Due to these reasons, it's a best practice to monitor ENA metrics. If limits are reached often, or if there's evidence that traffic shaping is impacting your applications, do the following:
- Scale up: Move to a larger instance size. Larger instances generally have higher allowances. Network optimized instances (those with an "n", such as C5n), have higher allowances than their respective non network-optimized counterparts.

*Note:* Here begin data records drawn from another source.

theorem siftupLoop_aux (m : Nat) : ∀ (h : List Int) (pos : Nat), h.length - pos = m → pos < h.length →
    (∀ j, 0 < j → j < h.length → j ≠ pos → (j - 1) / 2 ≠ pos → h.getD ((j - 1) / 2) 0 ≤ h.getD j 0) →
    (0 < pos → ∀ j, 0 < j → j < h.length → (j - 1) / 2 = pos → h.getD ((pos - 1) / 2) 0 ≤ h.getD j 0) →
    (pySiftupLoop h pos).1.length = h.length ∧ (pySiftupLoop h pos).2 < h.length ∧
    ¬ (2 * (pySiftupLoop h pos).2 + 1 < h.length) ∧
    (∀ j, 0 < j → j < h.length → j ≠ (pySiftupLoop h pos).2 → (j - 1) / 2 ≠ (pySiftupLoop h pos).2 →
      (pySiftupLoop h pos).1.getD ((j - 1) / 2) 0 ≤ (pySiftupLoop h pos).1.getD j 0) ∧
    (∀ x : Int, ((pySiftupLoop h pos).1.set (pySiftupLoop h pos).2 x).Perm (h.set pos x)) := by
  induction m using Nat.strong_induction_on with
  | _ m ih =>
  intro h pos hm hpos hB1 hB2
  rw [pySiftupLoop]
  by_cases hlt : 2 * pos + 1 < h.length
  · simp only [dif_pos hlt]
    by_cases hcond : 2 * pos + 1 + 1 < h.length ∧ ¬ (h.getD (2 * pos + 1) 0 < h.getD (2 * pos + 1 + 1) 0)
    · rw [if_pos hcond]
      set c := 2 * pos + 1 + 1 with hcdef
      have hclen : c < h.length := hcond.1
      have hmin : ∀ s, 0 < s → s < h.length → (s - 1) / 2 = pos → h.getD c 0 ≤ h.getD s 0 := by
        intro s hs hslen hps
        have : s = 2 * pos + 1 ∨ s = c := by omega
        rcases this with rfl | rfl
        · exact le_of_not_gt hcond.2
        · exact le_refl _
      obtain ⟨hB1', hB2', hperm'⟩ := siftupStep h pos c hpos hclen (by omega) (by omega) hmin hB1 hB2
      have hlen' : (h.set pos (h.getD c 0)).length = h.length := List.length_set ..
      obtain ⟨l1, l2, l3, l4, l5⟩ := ih (h.length - c) (by omega) (h.set pos (h.getD c 0)) c
        (by rw [hlen']) (by omega) (by rw [hlen']; exact hB1') (by rw [hlen']; exact fun _ => hB2' (by omega))
      rw [hlen'] at l1 l2 l3 l4
      exact ⟨l1, l2, l3, l4, fun x => (l5 x).trans (hperm' x)⟩
    · rw [if_neg hcond]
      set c := 2 * pos + 1 with hcdef
      have hmin : ∀ s, 0 < s → s < h.length → (s - 1) / 2 = pos → h.getD c 0 ≤ h.getD s 0 := by
        intro s hs hslen hps
        have : s = c ∨ s = 2 * pos + 1 + 1 := by omega
        rcases this with rfl | rfl
        · exact le_refl _
        · rcases Decidable.not_and_iff_not_or_not.mp hcond with hb | hb
          · omega
          · exact le_of_lt (not_not.mp hb)
      obtain ⟨hB1', hB2', hperm'⟩ := siftupStep h pos c hpos hlt (by omega) (by omega) hmin hB1 hB2
      have hlen' : (h.set pos (h.getD c 0)).length = h.length := List.length_set ..
      obtain ⟨l1, l2, l3, l4, l5⟩ := ih (h.length - c) (by omega) (h.set pos (h.getD c 0)) c
        (by rw [hlen']) (by omega) (by rw [hlen']; exact hB1') (by rw [hlen']; exact fun _ => hB2' (by omega))
      rw [hlen'] at l1 l2 l3 l4
      exact ⟨l1, l2, l3, l4, fun x => (l5 x).trans (hperm' x)⟩
  · simp only [dif_neg hlt]
    refine ⟨?_, ?_, ?_, ?_, ?_⟩
    · trivial
    · exact hpos
    · exact hlt
    · exact fun j hj hjl hjp hpjp => hB1 j hj hjl hjp hpjp
    · exact fun x => List.Perm.refl _

theorem root_le (h : List Int) (hp : heapProp h) : ∀ j, j < h.length → h.getD 0 0 ≤ h.getD j 0 := by
  intro j
  induction j using Nat.strong_induction_on with
  | _ j ih =>
    intro hj
    rcases Nat.eq_zero_or_pos j with rfl | hjpos
    · exact le_refl _
    · exact le_trans (ih ((j - 1) / 2) (by omega) (by omega)) (hp j hjpos hj)

theorem root_le_mem (h : List Int) (hp : heapProp h) : ∀ a ∈ h, h.getD 0 0 ≤ a := by
  intro a ha
  obtain ⟨j, hj, rfl⟩ := List.mem_iff_getElem.mp ha
  rw [← List.getD_eq_getElem h 0 hj]
  exact root_le h hp j hj

theorem heappush_ok (h : List Int) (c : Int) (hp : heapProp h) :
    heapProp (pyHeappush h c) ∧ (pyHeappush h c).Perm (c :: h) := by
  have hlen : h.length < (h ++ [c]).length := by simp
  obtain ⟨h1, h2⟩ := siftdown_ok h.length (h ++ [c]) c hlen
    (by
      intro j hj hjlen hjne hpjne
      simp only [List.length_append, List.length_cons, List.length_nil] at hjlen
      rw [List.getD_append _ _ _ _ (by omega), List.getD_append _ _ _ _ (by omega)]
      exact hp j hj (by omega))
    (by intro j hj hjlen hpj hjne; simp at hjlen; omega)
    (by intro hp0 j hj hjlen hpj; simp at hjlen; omega)
  have hfix : (h ++ [c]).set h.length c = h ++ [c] := by
    have : (h ++ [c]).getD h.length 0 = c := by
      rw [List.getD_append_right _ _ _ _ (le_refl _)]; simp
    have h8 := set_own (h ++ [c]) h.length hlen
    rw [this] at h8; exact h8
  rw [hfix] at h2
  exact ⟨h1, h2.trans (List.perm_append_singleton c h)⟩

theorem heappop_ok (h : List Int) (hne : h ≠ []) (hp : heapProp h) :
    (pyHeappop h).1 = h.getD 0 0 ∧ heapProp (pyHeappop h).2 ∧
    ((pyHeappop h).1 :: (pyHeappop h).2).Perm h := by
  obtain ⟨l, a, rfl⟩ : ∃ l a, h = l ++ [a] :=
    ⟨h.dropLast, h.getLast hne, (List.dropLast_append_getLast hne).symm⟩
  match l with
  | [] =>
    simp [pyHeappop, heapProp]
  | b :: l' =>
    set l : List Int := b :: l' with hl
    have hl0 : 0 < l.length := by simp [hl]
    have hpop : pyHeappop (l ++ [a]) = (l.getD 0 0, pySiftup (l.set 0 a)) := by
      rw [pyHeappop]
      simp only [List.dropLast_concat, List.getLast?_concat, Option.getD_some]
      rw [if_neg (by simp [hl])]
    rw [hpop]
    -- the rebuilt root position
    have hlenh0 : (l.set 0 a).length = l.length := List.length_set ..
    obtain ⟨l1, l2, l3, l4, l5⟩ := siftupLoop_aux ((l.set 0 a).length - 0) (l.set 0 a) 0 rfl
      (by omega)
      (by
        intro j hj hjlen hjne hpjne
        rw [hlenh0] at hjlen
        rw [getD_set_ne _ _ _ _ _ (by omega), getD_set_ne _ _ _ _ _ (by omega)]
        have hval : ∀ k, k < l.length → l.getD k 0 = (l ++ [a]).getD k 0 := fun k hk =>
          (List.getD_append _ _ _ _ hk).symm
        rw [hval ((j - 1) / 2) (by omega), hval j (by omega)]
        exact hp j hj (by simp; omega))
      (by omega)
    rw [hlenh0] at l2 l3 l4
    obtain ⟨s1, s2⟩ := siftdown_ok (pySiftupLoop (l.set 0 a) 0).2 (pySiftupLoop (l.set 0 a) 0).1 a
      (by rw [l1, hlenh0]; exact l2)
      (by rw [l1, hlenh0]; exact l4)
      (by intro j hj hjlen hpj hjne; rw [l1, hlenh0] at hjlen; omega)
      (by intro h0 j hj hjlen hpj; rw [l1, hlenh0] at hjlen; omega)
    have hnew : pySiftup (l.set 0 a) = pySiftdown (pySiftupLoop (l.set 0 a) 0).1 (pySiftupLoop (l.set 0 a) 0).2 ((l.set 0 a).getD 0 0) := rfl
    have hroot : (l.set 0 a).getD 0 0 = a := getD_set_self _ _ _ _ hl0
    rw [hroot] at hnew
    have hperm : (pySiftup (l.set 0 a)).Perm (l.set 0 a) := by
      rw [hnew]
      refine s2.trans ((l5 a).trans ?_)
      rw [List.set_set]
    refine ⟨?_, ?_, ?_⟩
    · exact (List.getD_append _ _ _ _ hl0).symm
    · rw [hnew]; exact s1
    · have h6 : (pySiftup (l.set 0 a)).Perm (a :: l') := by
        refine hperm.trans ?_
        rw [hl]
        exact List.Perm.refl _
      have h7 : l.getD 0 0 = b := by rw [hl]; rfl
      rw [h7]
      refine ((h6.cons b).trans ?_)
      have : (a :: l').Perm (l' ++ [a]) := (List.perm_append_singleton a l').symm
      exact (this.cons b)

- Scale out: Spread traffic across multiple instances to reduce traffic and contention at individual instances.
On Linux, in addition to the preceding options, there are potential mitigation options for advanced users. You can implement these options alone or in combination. It's a best practice to benchmark mitigations in a testing environment to verify that they reduce or eliminate traffic shaping without adversely effecting your workload.
- SO_MAX_PACING_RATE: This socket option can be passed by an application to the setsockopt system call to specify a maximum pacing rate (bytes per second). The Linux kernel then paces traffic from that socket so that it doesn't exceed the limit. This option requires the following:
- Application code-level changes.
- Support from the kernel.
- The use of Fair Queue (FQ) queuing discipline or the kernel's support for pacing at the TCP layer (applicable to TCP only).
- Queuing disciplines (qdiscs): qdiscs are responsible for packet scheduling and optional shaping. Some qdiscs, such as fq, help smooth out traffic bursts from individual flows. For more information, see the Traffic Control (TC) manual page.
- Shallow Transmission (Tx) queues: In some scenarios, shallow Tx queues help reduce PPS shaping. It can be achieved in two ways:
- Byte Queue Limits (BQL): BQL dynamically limits the number of in-flight bytes on Tx queues. BQL is turned on by default on ENA driver versions shipped with the Linux kernel (those ending with a "K"). For ENA driver versions from GitHub (those ending with a "g"), BQL is available as of v2.6.1g, and is turned off by default. You can turn on BQL using the enable_bql ENA module parameter.
- Reduced Tx queue length: Reduce Tx queue length from its default of 1,024 packets to a lower amount (minimum 256). You can change this length using the ethtool.